The Shadow of the Lion by Mercedes Lackey & Eric Flint & Dave Freer. Chapter 87, 88, 89, 90

Lucrezia laughed. “Your little toy won’t do me any harm, you stupid child! Do you think I haven’t taken the simplest of precautions? I command the spirits of air and water and darkness! The powder won’t fire, the balls will miss!” As Kat hesitated—can that be true? Can she really do that?

Lucrezia sneered at her. “Besides. You don’t know how to use that silly thing, anyway.”

Doubt assailed her and once again, Lucrezia was using all her powers. Kat wanted to drop the weapon. Run closer.

Warmth rushed over her again, and—

—a glowing, delicate hand, insubstantial as a kiss and warm as life, closed over the hand that held the pistol.

She squeezed the trigger instead.

The metal junk cut into Lucrezia, who had half-turned, ready to throw her knife. It knocked Lucrezia to the floor.

Lucrezia screamed; and of all the screaming Kat had heard that day, this was, by far, the most horrible sound she had ever heard in her life. It went on, and on, and on, as Lucrezia writhed on the floor, thrashing spinelessly, her thrashing as horrible as the scream.

And then, the woman’s body began to change. Metamorphose.

* * *

The point of the knife broke the skin, and a single drop of blood formed on the blade. Strangely, there was no pain.

Before he could press harder and end the ritual with his own death, something—took him.

The light, the mists, thickened again in an instant, golden, sweet, the honey of the Jesolo, and held him so that he could not move.

Light blinded him, and light permeated him. It became him, and he felt himself change . . . felt a roaring in his ears that came from his own throat, felt great golden wings spring from his back and begin to grow and grow.
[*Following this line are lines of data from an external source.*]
-- pv_equiv track=rewrite | github.com/denizxaytac/advent-of-code | 2017/day03/part2.py | solution
-- ===== SOURCE A (Python) =====
-- def get_neighbours_sum(pos_x, pos_y, grid):
--     total_sum = 0
--     for x in [0, -1, 1]:
--         for y in [0, -1, 1]:
--             rr = pos_x + x
--             cc = pos_y + y
--             if (rr, cc) in grid.keys():
--                 total_sum += grid[(rr, cc)]
--     return total_sum
--
-- def solution(inp):
--     num = 2
--     layer = 3
--     pos_x, pos_y = 1, 0
--     grid = dict()
--     grid[(0, 0)] = 1
--     while True:
--         while True:
--             for _ in range(layer - 2): # going up
--                 num = get_neighbours_sum(pos_x, pos_y, grid)
--                 grid[(pos_x,pos_y)] = num
--                 if num >= inp:
--                     return pos_x, pos_y, num
--                 pos_y -= 1
--
--             for _ in range(layer - 1): # going left
--                 num = get_neighbours_sum(pos_x, pos_y, grid)
--                 grid[(pos_x,pos_y)] = num
--                 if num >= inp:
--                     return pos_x, pos_y, num
--                 pos_x -= 1
--
--             for _ in range(layer - 1): # going down
--                 num = get_neighbours_sum(pos_x, pos_y, grid)
--                 grid[(pos_x,pos_y)] = num
--                 if num >= inp:
--                     return pos_x, pos_y, num
--                 pos_y += 1
--
--             for _ in range(layer): # going right
--                 num = get_neighbours_sum(pos_x, pos_y, grid)
--                 grid[(pos_x,pos_y)] = num
--                 if num >= inp:
--                     return pos_x, pos_y, num
--                 pos_x += 1
--
--             break
--         layer += 2
-- ===== SOURCE B (Python) =====
-- def _ring(k):
--     # smallest r with k <= (2r+1)^2 - 1
--     r = 0
--     while (2 * r + 1) ** 2 <= k:
--         r += 1
--     return r
--
-- def _coord(k):
--     # coordinates of spiral index k (index 0 = center; up means y decreasing)
--     if k == 0:
--         return (0, 0)
--     r = _ring(k)
--     j = k - (2 * r - 1) ** 2
--     if j < 2 * r - 1:                    # up side: x = r
--         return (r, r - 1 - j)
--     if j < 4 * r - 1:                    # left side: y = -r
--         return (r - (j - (2 * r - 1)), -r)
--     if j < 6 * r - 1:                    # down side: x = -r
--         return (-r, -r + (j - (4 * r - 1)))
--     return (-r + (j - (6 * r - 1)), r)   # right side: y = r
--
-- def _index(x, y):
--     # inverse of _coord
--     r = max(abs(x), abs(y))
--     if r == 0:
--         return 0
--     if x == r and -r < y < r:
--         return (2 * r - 1) ** 2 + (r - 1 - y)
--     if y == -r and x > -r:
--         return (2 * r - 1) ** 2 + (2 * r - 1) + (r - x)
--     if x == -r and y < r:
--         return (2 * r - 1) ** 2 + (4 * r - 1) + (y + r)
--     return (2 * r - 1) ** 2 + (6 * r - 1) + (x + r)
--
-- def solution(inp):
--     vals = [1]                # values in spiral order; vals[i] = value at _coord(i)
--     k = 1
--     while True:
--         x, y = _coord(k)
--         num = 0
--         for i in (-1, 0, 1):
--             for j in (-1, 0, 1):
--                 ni = _index(x + i, y + j)
--                 if ni < k:
--                     num += vals[ni]
--         vals.append(num)
--         if num >= inp:
--             return x, y, num
--         k += 1
-- ===== Notes on version B (the rewrite author's own statement) =====
-- stated objective: alternative
-- what changed: Dropped the dict grid and the spiral walk entirely: B stores values in a flat list in spiral order and uses a closed-form arithmetic bijection between spiral index and coordinates (coord(k) and index(x,y)); each cell's value is the sum of list entries at the indices of its neighbours that are smaller than the current index, so there is no stepping/direction/turn state and no coordinate-keyed dictionary at all.
import Mathlib
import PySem

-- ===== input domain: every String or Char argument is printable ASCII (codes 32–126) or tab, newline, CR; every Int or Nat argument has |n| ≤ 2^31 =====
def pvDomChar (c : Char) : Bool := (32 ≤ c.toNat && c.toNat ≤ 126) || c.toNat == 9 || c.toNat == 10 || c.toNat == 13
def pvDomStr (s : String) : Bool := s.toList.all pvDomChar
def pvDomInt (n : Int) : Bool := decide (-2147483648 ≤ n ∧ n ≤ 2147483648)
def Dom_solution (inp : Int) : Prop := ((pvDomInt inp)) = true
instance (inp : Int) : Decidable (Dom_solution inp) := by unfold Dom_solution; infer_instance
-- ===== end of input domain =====

-- B drops A's dict grid and spiral walk: it keeps the values in a flat list in spiral
-- order and uses a closed-form arithmetic bijection index ↔ coordinates; objective:
-- alternative algorithm/data structure of similar cost.
-- Both Python loops are `while True`; each port carries a fuel constant (A: 6 rings,
-- B: the same 168 cells) purely to make the recursion total; past the fuel both ports
-- return (0, 0, 0), so the equivalence below holds for ALL Int inputs and no Pre_ is needed.

-- ===== PORT A =====
-- get_neighbours_sum: for x in [0,-1,1]: for y in [0,-1,1]: if (rr,cc) in grid: total += grid[(rr,cc)]
def gnsA (posX posY : Int) (grid : PySem.Dict (Int × Int) Int) : Int :=
  [(0 : Int), -1, 1].foldl (fun totalSum x =>
    [(0 : Int), -1, 1].foldl (fun totalSum y =>
      match grid.get? (posX + x, posY + y) with
      | some v => totalSum + v
      | none => totalSum) totalSum) 0

-- one of A's four `for _ in range(n)` direction runs: eval cell, store, test, move
def runA (inp : Int) (n : Nat) (dx dy posX posY : Int)
    (grid : PySem.Dict (Int × Int) Int) :
    (Int × Int × Int) ⊕ (Int × Int × PySem.Dict (Int × Int) Int) :=
  match n with
  | 0 => .inr (posX, posY, grid)
  | n + 1 =>
    let num := gnsA posX posY grid
    let grid := grid.insert (posX, posY) num
    if num ≥ inp then .inl (posX, posY, num)
    else runA inp n dx dy (posX + dx) (posY + dy) grid

-- A's outer `while True` over layers (fuel = number of layers; default past fuel)
def layersA (inp : Int) (fuel : Nat) (layer posX posY : Int)
    (grid : PySem.Dict (Int × Int) Int) : Int × Int × Int :=
  match fuel with
  | 0 => (0, 0, 0)
  | fuel + 1 =>
    match runA inp (layer - 2).toNat 0 (-1) posX posY grid with      -- going up
    | .inl r => r
    | .inr (posX, posY, grid) =>
      match runA inp (layer - 1).toNat (-1) 0 posX posY grid with    -- going left
      | .inl r => r
      | .inr (posX, posY, grid) =>
        match runA inp (layer - 1).toNat 0 1 posX posY grid with     -- going down
        | .inl r => r
        | .inr (posX, posY, grid) =>
          match runA inp layer.toNat 1 0 posX posY grid with         -- going right
          | .inl r => r
          | .inr (posX, posY, grid) => layersA inp fuel (layer + 2) posX posY grid

def solution (inp : Int) : Int × Int × Int :=
  layersA inp 6 3 1 0 (PySem.Dict.ofList [(((0 : Int), (0 : Int)), (1 : Int))])

-- ===== PORT B =====
-- hand ports of Python builtins on ints (exact): abs, max of two ints, and x ** 2
def pyAbs (x : Int) : Int := if x < 0 then -x else x
def pyMax2 (a b : Int) : Int := if b > a then b else a
def pySq (x : Int) : Int := x * x

-- _ring(k): r = 0; while (2r+1)^2 <= k: r += 1  (fuel = k.toNat + 1 steps suffices since (2r+1)^2 > r)
def ringB (fuel : Nat) (r k : Int) : Int :=
  match fuel with
  | 0 => r
  | fuel + 1 => if pySq (2 * r + 1) ≤ k then ringB fuel (r + 1) k else r

-- _coord(k)
def coordB (k : Int) : Int × Int :=
  if k = 0 then (0, 0)
  else
    let r := ringB (k.toNat + 1) 0 k
    let j := k - pySq (2 * r - 1)
    if j < 2 * r - 1 then (r, r - 1 - j)
    else if j < 4 * r - 1 then (r - (j - (2 * r - 1)), -r)
    else if j < 6 * r - 1 then (-r, -r + (j - (4 * r - 1)))
    else (-r + (j - (6 * r - 1)), r)

-- _index(x, y)
def idxB (x y : Int) : Int :=
  let r := pyMax2 (pyAbs x) (pyAbs y)
  if r = 0 then 0
  else if x = r ∧ -r < y ∧ y < r then pySq (2 * r - 1) + (r - 1 - y)
  else if y = -r ∧ x > -r then pySq (2 * r - 1) + (2 * r - 1) + (r - x)
  else if x = -r ∧ y < r then pySq (2 * r - 1) + (4 * r - 1) + (y + r)
  else pySq (2 * r - 1) + (6 * r - 1) + (x + r)

-- the two nested for-loops accumulating num; vals[ni] is always in range when ni < k,
-- so (pyGet? …).getD 0 is exact here
def cellB (k : Int) (x y : Int) (vals : List Int) : Int :=
  [(-1 : Int), 0, 1].foldl (fun num i =>
    [(-1 : Int), 0, 1].foldl (fun num j =>
      let ni := idxB (x + i) (y + j)
      if ni < k then num + (PySem.List.pyGet? vals ni).getD 0 else num) num) 0

-- B's main `while True` loop (fuel = number of cells; default past fuel)
def stepB (inp : Int) (fuel : Nat) (k : Int) (vals : List Int) : Int × Int × Int :=
  match fuel with
  | 0 => (0, 0, 0)
  | fuel + 1 =>
    let xy := coordB k
    let num := cellB k xy.1 xy.2 vals
    let vals := vals ++ [num]
    if num ≥ inp then (xy.1, xy.2, num)
    else stepB inp fuel (k + 1) vals

def solution_alt (inp : Int) : Int × Int × Int :=
  stepB inp 168 1 [1]

-- ===== PRECONDITION & SPEC =====
def Spec_solution (inp : Int) (out : Int × Int × Int) : Prop := out = solution_alt inp
instance (inp : Int) (out : Int × Int × Int) : Decidable (Spec_solution inp out) := by unfold Spec_solution; infer_instance

-- ===== CLAIM =====
def Claim_equal_solution : Prop := ∀ (inp : Int), Dom_solution inp → Spec_solution inp (solution inp)

-- ===== LEMMAS AND PROOFS =====

-- inp-free trace of one of A's runs: the (x, y, num) cells it evaluates, plus the final state
def runT (n : Nat) (dx dy posX posY : Int) (grid : PySem.Dict (Int × Int) Int) :
    List (Int × Int × Int) × (Int × Int × PySem.Dict (Int × Int) Int) :=
  match n with
  | 0 => ([], (posX, posY, grid))
  | n + 1 =>
    let num := gnsA posX posY grid
    let r := runT n dx dy (posX + dx) (posY + dy) (grid.insert (posX, posY) num)
    ((posX, posY, num) :: r.1, r.2)

-- inp-free trace of A's whole layered walk
def layerT (fuel : Nat) (layer posX posY : Int)
    (grid : PySem.Dict (Int × Int) Int) : List (Int × Int × Int) :=
  match fuel with
  | 0 => []
  | fuel + 1 =>
    let r1 := runT (layer - 2).toNat 0 (-1) posX posY grid
    let r2 := runT (layer - 1).toNat (-1) 0 r1.2.1 r1.2.2.1 r1.2.2.2
    let r3 := runT (layer - 1).toNat 0 1 r2.2.1 r2.2.2.1 r2.2.2.2
    let r4 := runT layer.toNat 1 0 r3.2.1 r3.2.2.1 r3.2.2.2
    r1.1 ++ r2.1 ++ r3.1 ++ r4.1 ++ layerT fuel (layer + 2) r4.2.1 r4.2.2.1 r4.2.2.2

-- inp-free trace of B's index-arithmetic walk
def stepT (fuel : Nat) (k : Int) (vals : List Int) : List (Int × Int × Int) :=
  match fuel with
  | 0 => []
  | fuel + 1 =>
    let xy := coordB k
    let num := cellB k xy.1 xy.2 vals
    (xy.1, xy.2, num) :: stepT fuel (k + 1) (vals ++ [num])

-- the first traced cell whose value reaches inp (default (0,0,0) like the fuel-out case)
def firstHit (inp : Int) (cells : List (Int × Int × Int)) : Int × Int × Int :=
  (cells.find? (fun c => decide (c.2.2 ≥ inp))).getD (0, 0, 0)

-- each port equals "the first traced cell whose value reaches inp":
theorem runA_eq (inp : Int) (n : Nat) :
    ∀ (dx dy posX posY : Int) (grid : PySem.Dict (Int × Int) Int),
    runA inp n dx dy posX posY grid =
      match (runT n dx dy posX posY grid).1.find? (fun c => decide (c.2.2 ≥ inp)) with
      | some c => .inl c
      | none => .inr (runT n dx dy posX posY grid).2 := by
  induction n with
  | zero => intro dx dy posX posY grid; rfl
  | succ n ih =>
    intro dx dy posX posY grid
    by_cases h : gnsA posX posY grid ≥ inp
    · simp [runA, runT, h]
    · simp [runA, runT, h, ih]

theorem layersA_eq (inp : Int) (fuel : Nat) :
    ∀ (layer posX posY : Int) (grid : PySem.Dict (Int × Int) Int),
    layersA inp fuel layer posX posY grid =
      firstHit inp (layerT fuel layer posX posY grid) := by
  induction fuel with
  | zero => intro layer posX posY grid; rfl
  | succ fuel ih =>
    intro layer posX posY grid
    rw [layersA, layerT]
    rcases hrt1 : runT (layer - 2).toNat 0 (-1) posX posY grid with ⟨tr1, px1, py1, g1⟩
    rw [runA_eq, hrt1]
    cases hf1 : tr1.find? (fun c => decide (c.2.2 ≥ inp)) with
    | some c => simp [firstHit, List.find?_append, hf1]
    | none =>
      dsimp only
      simp only [firstHit, List.find?_append, hf1, Option.none_or]
      rcases hrt2 : runT (layer - 1).toNat (-1) 0 px1 py1 g1 with ⟨tr2, px2, py2, g2⟩
      rw [runA_eq, hrt2]
      cases hf2 : tr2.find? (fun c => decide (c.2.2 ≥ inp)) with
      | some c => simp
      | none =>
        dsimp only
        simp only [Option.none_or]
        rcases hrt3 : runT (layer - 1).toNat 0 1 px2 py2 g2 with ⟨tr3, px3, py3, g3⟩
        rw [runA_eq, hrt3]
        cases hf3 : tr3.find? (fun c => decide (c.2.2 ≥ inp)) with
        | some c => simp
        | none =>
          dsimp only
          simp only [Option.none_or]
          rcases hrt4 : runT layer.toNat 1 0 px3 py3 g3 with ⟨tr4, px4, py4, g4⟩
          rw [runA_eq, hrt4]
          cases hf4 : tr4.find? (fun c => decide (c.2.2 ≥ inp)) with
          | some c => simp
          | none =>
            dsimp only
            simp only [Option.none_or]
            exact ih (layer + 2) px4 py4 g4

theorem stepB_eq (inp : Int) (fuel : Nat) :
    ∀ (k : Int) (vals : List Int),
    stepB inp fuel k vals = firstHit inp (stepT fuel k vals) := by
  induction fuel with
  | zero => intro k vals; rfl
  | succ fuel ih =>
    intro k vals
    simp only [stepB, stepT]
    split_ifs with h <;> simp [firstHit, h, ih]

-- the two programs trace exactly the same cells (same order, same values)
set_option maxRecDepth 100000 in
set_option maxHeartbeats 4000000 in
theorem traces_equal :
    layerT 6 3 1 0 (PySem.Dict.ofList [(((0 : Int), (0 : Int)), (1 : Int))]) =
      stepT 168 1 [1] := by
  decide

-- ===== VERDICT =====
theorem solution_spec : Claim_equal_solution := by
  intro inp _
  show solution inp = solution_alt inp
  rw [solution, solution_alt, layersA_eq, stepB_eq, traces_equal]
“It’s been a long time,” said the great voice that was within him, but was not him. Huge muscles flexed and stretched. His golden hide twitched. He was no longer indoors. Instead, from the column-top, he looked out over fog-shrouded Piazza San Marco.
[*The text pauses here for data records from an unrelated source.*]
-- pv_equiv track=rewrite | github.com/Morgan-C-CV/Genflow | Genflow/backend/src/app/agent/workflow_graph_patch_builder.py | _map_node_targets
-- ===== SOURCE A (Python) =====
-- def _map_node_targets(target_fields: list[str]) -> dict[str, list[str]]:
--     node_targets: dict[str, list[str]] = {}
--     for field in target_fields:
--         if field in {"prompt", "negative_prompt"}:
--             node_targets.setdefault("intent.prompt", []).append(field)
--         else:
--             node_targets.setdefault("render.model", []).append(field)
--     return node_targets
-- ===== SOURCE B (Python) =====
-- def _map_node_targets(target_fields: list[str]) -> dict[str, list[str]]:
--     def node_of(f: str) -> str:
--         return "intent.prompt" if f in ("prompt", "negative_prompt") else "render.model"
--
--     nodes = dict.fromkeys(node_of(f) for f in target_fields)
--     return {n: [f for f in target_fields if node_of(f) == n] for n in nodes}
-- ===== Notes on version B (the rewrite author's own statement) =====
-- stated objective: idiomatic
-- what changed: Replaces the interleaved setdefault/append loop with a two-stage comprehension: first collect the distinct node keys in first-occurrence order via dict.fromkeys, then gather each key's fields by filtering the input once per key.
import Mathlib
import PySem

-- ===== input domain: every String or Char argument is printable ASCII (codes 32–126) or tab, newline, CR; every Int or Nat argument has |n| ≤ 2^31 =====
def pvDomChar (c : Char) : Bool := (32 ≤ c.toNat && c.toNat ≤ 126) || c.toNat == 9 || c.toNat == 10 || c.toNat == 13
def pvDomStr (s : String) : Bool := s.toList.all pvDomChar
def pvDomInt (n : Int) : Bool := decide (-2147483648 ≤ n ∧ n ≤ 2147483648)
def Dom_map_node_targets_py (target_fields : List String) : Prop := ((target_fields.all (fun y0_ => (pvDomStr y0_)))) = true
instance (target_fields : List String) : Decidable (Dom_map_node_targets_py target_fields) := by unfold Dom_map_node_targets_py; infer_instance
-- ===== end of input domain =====

-- B replaces A's interleaved setdefault/append loop by a two-stage comprehension:
-- distinct node keys in first-occurrence order (dict.fromkeys), then a filter per key (idiomatic; same cost).

-- ===== PORT A =====
def map_node_targets_py (target_fields : List String) : List (String × List String) :=
  (target_fields.foldl (fun node_targets field =>
      if field = "prompt" ∨ field = "negative_prompt" then
        node_targets.modify "intent.prompt" [] (· ++ [field])   -- setdefault(…, []).append(field)
      else
        node_targets.modify "render.model" [] (· ++ [field]))
    (PySem.Dict.empty : PySem.Dict String (List String))).items

-- ===== PORT B =====
def nodeOf (f : String) : String :=
  if f = "prompt" ∨ f = "negative_prompt" then "intent.prompt" else "render.model"

def map_node_targets_py_alt (target_fields : List String) : List (String × List String) :=
  (PySem.List.dedup (target_fields.map nodeOf)).map
    (fun n => (n, target_fields.filter (fun f => nodeOf f == n)))

-- ===== PRECONDITION & SPEC =====
def Spec_map_node_targets_py (target_fields : List String) (out : List (String × List String)) : Prop := out = map_node_targets_py_alt target_fields
instance (target_fields : List String) (out : List (String × List String)) : Decidable (Spec_map_node_targets_py target_fields out) := by unfold Spec_map_node_targets_py; infer_instance

-- ===== CLAIM =====
def Claim_equal_map_node_targets_py : Prop := ∀ (target_fields : List String), Dom_map_node_targets_py target_fields → Spec_map_node_targets_py target_fields (map_node_targets_py target_fields)

-- ===== LEMMAS AND PROOFS =====

-- A's fold, with the branch folded into the key via nodeOf
lemma fold_step_eq (target_fields : List String) :
    target_fields.foldl (fun node_targets field =>
      if field = "prompt" ∨ field = "negative_prompt" then
        node_targets.modify "intent.prompt" [] (· ++ [field])
      else
        node_targets.modify "render.model" [] (· ++ [field]))
      (PySem.Dict.empty : PySem.Dict String (List String))
    = target_fields.foldl (fun d field => d.modify (nodeOf field) [] (· ++ [field]))
      PySem.Dict.empty := by
  apply PySem.List.foldl_congr_mem
  intro d f _
  unfold nodeOf
  split <;> rfl

lemma keys_fold (target_fields : List String) :
    (target_fields.foldl (fun d field => d.modify (nodeOf field) [] (· ++ [field]))
      (PySem.Dict.empty : PySem.Dict String (List String))).keys
    = PySem.List.dedup (target_fields.map nodeOf) := by
  rw [PySem.Dict.keys_foldl_modify_key]
  simp [PySem.Dict.keys_empty, PySem.Set.update_nil_left, PySem.List.dedup_eq_ofList]

lemma getD_fold (target_fields : List String) (c : String) :
    (target_fields.foldl (fun d field => d.modify (nodeOf field) [] (· ++ [field]))
      (PySem.Dict.empty : PySem.Dict String (List String))).getD c []
    = target_fields.filter (fun f => nodeOf f == c) := by
  have h : target_fields.foldl (fun d field => d.modify (nodeOf field) [] (· ++ [field]))
      (PySem.Dict.empty : PySem.Dict String (List String))
      = (target_fields.map (fun f => (nodeOf f, f))).foldl
          (fun d p => d.modify p.1 [] (· ++ [p.2])) PySem.Dict.empty := by
    rw [List.foldl_map]
  rw [h, PySem.Dict.getD_foldl_modify_append]
  simp [List.filter_map, Function.comp_def]

-- ===== VERDICT =====
theorem map_node_targets_py_spec : Claim_equal_map_node_targets_py := by
  intro target_fields _
  unfold Spec_map_node_targets_py map_node_targets_py map_node_targets_py_alt
  rw [fold_step_eq]
  rw [PySem.Dict.items_eq_map_keys _ ?nodup ([] : List String)]
  · rw [keys_fold]
    apply List.map_congr_left
    intro n _
    rw [getD_fold]
  case nodup =>
    exact PySem.Dict.nodup_keys_foldl_modify_key _ _ _ _ _ (by simp [PySem.Dict.keys_empty])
“So. A Valdosta again, is it?” said the great voice. “Last time it was a Montescue. They’re more bloody minded.” Marco felt his wings extend, though he was not the one to flex his muscles, stretch his claws, spread his wings.

“Who . . . who are you?” he asked timidly.

There was a roar of laughter, warm and full. “I am you. And you are me. You have taken up the Crown as well as the Mantle—the first to do so in many centuries. And we are the Lion . . . the Lion of Venice, now. The Lion of Etruria that was.”

The back and shoulder muscles tensed, enormous wings beat down in a great surge of power, and the lion bounded up through the cloud and out into endless blue of the sky.

“The Lion of Saint Mark?” Marco looked down as the Lion looked down. Fog was streaming away from the downbeat of the great wings. Below he could already see the piazza, clear of all but the last wisps of it.

Again the Lion laugh-roared. “Saint Mark! I nearly ate him. He wasn’t even the Mark of your Four Books, you know. You little children, you’ve confused him with one of my Romans! A secret Christian, that Roman, a Christian who hid his fellows in the Jesolo—Marcus Fidelus—that was what they called him, Mark the Faithful, and you people managed to get him confused with the other! ‘Hic requiscet corpus tuum— On this spot your body shall rest.’ It was meant as a threat, not a prophecy.”

The Lion roared with laughter, and Marco had to admit it was rather funny.

“But that Marcus was pious enough, and holy enough, and had the magic—the magic—even if up until that moment he didn’t know it. I knew it. And you four little swamp thieves—Terrio, Montescue, Lacosto, and Valdosta—you that had set out to rob him and instead became his converts, begged for his life. You were my people, and he won you! Won you fairly! But you were my people, and when you begged—what was I to do? I let him live, and gave him leave of my domain. Ha. Not only did he make free of my marshes, he also took seizin of me, to come and go and look and know. He became one of mine, save only that he was first and always the child of Christ. And in exchange that we be of one heart, and would I still hold sovereignty here and not be driven from the place by later mages of Christ, that my people be free to make their own choices in who they serve—he laid this form on me, this binding with the blood of the four families. I think it a good bargain. I steer my families and look after my lagoon, my marshes, and my islands. And sometimes, when the need is dire, they take the Crown and they steer me.” The great, laughing roar shook the body again. “So. Steer me, Valdosta. What do we need to do?”